Looking at the book, I was wondering whether it would make a good first reader for a 5 or 6 year old venturing into novels for the first time. Perhaps that was what was intended, but the privations and fighting themes would be a big jump on from the Blue Bananas series my daughter is currently reading. My feeling was that the storyline might appeal to slightly older boys - maybe 7+. Having said that, children are all different so if your 6 year old likes to read about running over hot coals, or fighting in a spiked out ring to avoid spending life in a dark dungeon, then this book is for them.

There are some nice touches to the book. The cut out "make your own arena" is fun, as is the link to a website, and the gladiator variation on "rock, paper, scissors".

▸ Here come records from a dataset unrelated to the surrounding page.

-- pv_equiv track=rewrite | github.com/AnKram/MoscowCityHack | functions.py | get_bucker
-- ===== SOURCE A (Python) =====
-- def get_bucker(integer):
--     data = {
--         'name': ['student', 'junior', 'pre mid', 'middle', 'pre senior', 'senior'],
--         'min_sal': [-1, 50000, 75000, 150000, 220000, 350000],
--         'max_sal': [50000, 75000, 150000, 220000, 350000, 99999999],
--         'description': [
--             'Вы в самом начале своего карьерного пути. Начните с общих курсов, чтобы определить своё направление развития',
--             'Вы уже что-то умеете и не способны самостоятельно развиваться в рабочей команде.',
--             'Вы уже не новичёк, но ещё не можете автономно лидировать задачи по разработке',
--             'Вы полезный специалист в любой комаде. Продолжайте развиваться, что бы стать незаменимым специалистом в люой команде',
--             'Ваши знания и опыт работы велики, но есть ещё непокорённые вершины в вашем направлении развития',
--             'Поздравляем - вы сеньор-разработчик']
--     }
--     for name, min_sal, max_sal, desc in zip(data['name'], data['min_sal'], data['max_sal'], data['description']):
--         if min_sal < integer <= max_sal:
--             return {name: desc}
--
--     return {'noname': 'молодец'}
-- ===== SOURCE B (Python) =====
-- _NAMES = ['student', 'junior', 'pre mid', 'middle', 'pre senior', 'senior']
-- _MAXS = [50000, 75000, 150000, 220000, 350000, 99999999]
-- _DESCS = [
--     'Вы в самом начале своего карьерного пути. Начните с общих курсов, чтобы определить своё направление развития',
--     'Вы уже что-то умеете и не способны самостоятельно развиваться в рабочей команде.',
--     'Вы уже не новичёк, но ещё не можете автономно лидировать задачи по разработке',
--     'Вы полезный специалист в любой комаде. Продолжайте развиваться, что бы стать незаменимым специалистом в люой команде',
--     'Ваши знания и опыт работы велики, но есть ещё непокорённые вершины в вашем направлении развития',
--     'Поздравляем - вы сеньор-разработчик']
--
--
-- def get_bucker(integer):
--     # Below the first bucket's exclusive lower bound, or above the last max: no bucket.
--     if integer <= -1 or integer > _MAXS[-1]:
--         return {'noname': 'молодец'}
--     # Binary search: smallest index with _MAXS[i] >= integer (adjacent buckets share boundaries).
--     lo, hi = 0, len(_MAXS)
--     while lo < hi:
--         mid = (lo + hi) // 2
--         if _MAXS[mid] < integer:
--             lo = mid + 1
--         else:
--             hi = mid
--     return {_NAMES[lo]: _DESCS[lo]}
-- ===== Notes on version B (the rewrite author's own statement) =====
-- stated objective: alternative
-- what changed: Replaced the linear scan over four zipped parallel lists with an explicit lower/upper guard plus a binary search over the sorted upper thresholds (smallest max >= integer), which works because adjacent buckets share boundaries.
import Mathlib
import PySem

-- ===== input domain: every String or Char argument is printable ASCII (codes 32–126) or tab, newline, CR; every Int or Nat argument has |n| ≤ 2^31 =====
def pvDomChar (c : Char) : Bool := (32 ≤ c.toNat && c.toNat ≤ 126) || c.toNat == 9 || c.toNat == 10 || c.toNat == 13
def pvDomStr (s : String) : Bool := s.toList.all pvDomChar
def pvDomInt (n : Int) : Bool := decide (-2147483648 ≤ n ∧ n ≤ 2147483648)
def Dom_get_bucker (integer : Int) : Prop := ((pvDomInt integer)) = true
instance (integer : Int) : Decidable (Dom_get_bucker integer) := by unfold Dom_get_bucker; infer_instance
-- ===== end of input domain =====

-- B replaces A's linear scan over zipped parallel lists by a guard plus a binary
-- search over the sorted upper thresholds (alternative decomposition, not faster at n = 6).

-- ===== PORT A =====
-- the four parallel lists of A's `data` dict, zipped entrywise as (name, min_sal, max_sal, desc)
def pvDataA : List (String × Int × Int × String) :=
  [("student", -1, 50000, "Вы в самом начале своего карьерного пути. Начните с общих курсов, чтобы определить своё направление развития"),
   ("junior", 50000, 75000, "Вы уже что-то умеете и не способны самостоятельно развиваться в рабочей команде."),
   ("pre mid", 75000, 150000, "Вы уже не новичёк, но ещё не можете автономно лидировать задачи по разработке"),
   ("middle", 150000, 220000, "Вы полезный специалист в любой комаде. Продолжайте развиваться, что бы стать незаменимым специалистом в люой команде"),
   ("pre senior", 220000, 350000, "Ваши знания и опыт работы велики, но есть ещё непокорённые вершины в вашем направлении развития"),
   ("senior", 350000, 99999999, "Поздравляем - вы сеньор-разработчик")]

-- A's for-loop with early return; falls through to the 'noname' dict
def pvLoopA (integer : Int) : List (String × Int × Int × String) → List (String × String)
  | [] => [("noname", "молодец")]
  | (name, min_sal, max_sal, desc) :: rest =>
      if min_sal < integer ∧ integer ≤ max_sal then [(name, desc)]
      else pvLoopA integer rest

def get_bucker (integer : Int) : List (String × String) :=
  pvLoopA integer pvDataA

-- ===== PORT B =====
def pvNamesB : List String := ["student", "junior", "pre mid", "middle", "pre senior", "senior"]
def pvMaxsB : List Int := [50000, 75000, 150000, 220000, 350000, 99999999]
def pvDescsB : List String :=
  ["Вы в самом начале своего карьерного пути. Начните с общих курсов, чтобы определить своё направление развития",
   "Вы уже что-то умеете и не способны самостоятельно развиваться в рабочей команде.",
   "Вы уже не новичёк, но ещё не можете автономно лидировать задачи по разработке",
   "Вы полезный специалист в любой комаде. Продолжайте развиваться, что бы стать незаменимым специалистом в люой команде",
   "Ваши знания и опыт работы велики, но есть ещё непокорённые вершины в вашем направлении развития",
   "Поздравляем - вы сеньор-разработчик"]

-- B's while-loop binary search: smallest index with pvMaxsB[i] >= integer
def pvBsearchB (integer : Int) (lo hi : Nat) : Nat :=
  if _h : lo < hi then
    let mid := (lo + hi) / 2
    if (pvMaxsB.getD mid 0) < integer then pvBsearchB integer (mid + 1) hi
    else pvBsearchB integer lo mid
  else lo
termination_by hi - lo
decreasing_by all_goals omega

def get_bucker_alt (integer : Int) : List (String × String) :=
  if integer ≤ -1 ∨ integer > 99999999 then [("noname", "молодец")]
  else
    let i := pvBsearchB integer 0 pvMaxsB.length
    [(pvNamesB.getD i "", pvDescsB.getD i "")]

-- ===== PRECONDITION & SPEC =====
def Spec_get_bucker (integer : Int) (out : List (String × String)) : Prop := out = get_bucker_alt integer
instance (integer : Int) (out : List (String × String)) : Decidable (Spec_get_bucker integer out) := by unfold Spec_get_bucker; infer_instance

-- ===== CLAIM (what is proved, stated in full; the proofs are below) =====
def Claim_equal_get_bucker : Prop := ∀ (integer : Int), Dom_get_bucker integer → Spec_get_bucker integer (get_bucker integer)

-- ===== LEMMAS AND PROOFS =====

theorem bs_self (i : Int) (k : Nat) : pvBsearchB i k k = k := by
  rw [pvBsearchB]; simp

theorem bs01 (i : Int) : pvBsearchB i 0 1 = if 50000 < i then 1 else 0 := by
  rw [pvBsearchB]; norm_num [pvMaxsB, bs_self]

theorem bs23 (i : Int) : pvBsearchB i 2 3 = if 150000 < i then 3 else 2 := by
  rw [pvBsearchB]; norm_num [pvMaxsB, bs_self]

theorem bs45 (i : Int) : pvBsearchB i 4 5 = if 350000 < i then 5 else 4 := by
  rw [pvBsearchB]; norm_num [pvMaxsB, bs_self]

theorem bs03 (i : Int) : pvBsearchB i 0 3 =
    if 75000 < i then (if 150000 < i then 3 else 2) else if 50000 < i then 1 else 0 := by
  rw [pvBsearchB]; norm_num [pvMaxsB, bs23, bs01]

theorem bs46 (i : Int) : pvBsearchB i 4 6 =
    if 99999999 < i then 6 else if 350000 < i then 5 else 4 := by
  rw [pvBsearchB]; norm_num [pvMaxsB, bs_self, bs45]

theorem bs_eval (i : Int) : pvBsearchB i 0 6 =
    if 220000 < i then (if 99999999 < i then 6 else if 350000 < i then 5 else 4)
    else if 75000 < i then (if 150000 < i then 3 else 2)
    else if 50000 < i then 1 else 0 := by
  rw [pvBsearchB]; norm_num [pvMaxsB, bs46, bs03]

-- ===== VERDICT (by name: the statement is the Claim_ definition above) =====
theorem get_bucker_spec : Claim_equal_get_bucker := by
  intro integer _
  unfold Spec_get_bucker get_bucker get_bucker_alt pvDataA
  simp only [pvLoopA, pvMaxsB, List.length]
  rw [show (0 + 1 + 1 + 1 + 1 + 1 + 1 : Nat) = 6 from rfl, bs_eval]
  split_ifs <;> simp_all [pvNamesB, pvDescsB] <;> omega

On the downside this book is not really very well researched. Not that exact historical accuracy is necessary, but if you are going to give your characters Roman names, then calling a poor boy sold into slavery "Decimus Rex" is almost as bad as naming his friend "Gladius" (which just means "sword". Rex means "King"). And then why call the owner of the slaves "Slavius Doom"? That is not really Latin at all!

Okay so they are just names but that seems to point to a more general failure to anchor the story in the period. A good chance to drop in little references to Roman custom that could be educational is missed. For instance, perhaps Decimus could have had his bulla ripped away when he was taken into slavery. Caroline Lawrence's "Roman Mysteries" series is leagues ahead of this one in that respect.

And then there was the issue that the book looked like it was going to stop on a cliff hanger, like a bad TV episode - forcing the reader to buy the next book to find out how the story ends. Had it done so I would have given this book one star - but fortunately we were treated to the first chapter of the next book, which really was the last chapter of this one and finished the story nicely, whilst still setting up the rest of the series. It was an odd structure, but ultimately the story ended well.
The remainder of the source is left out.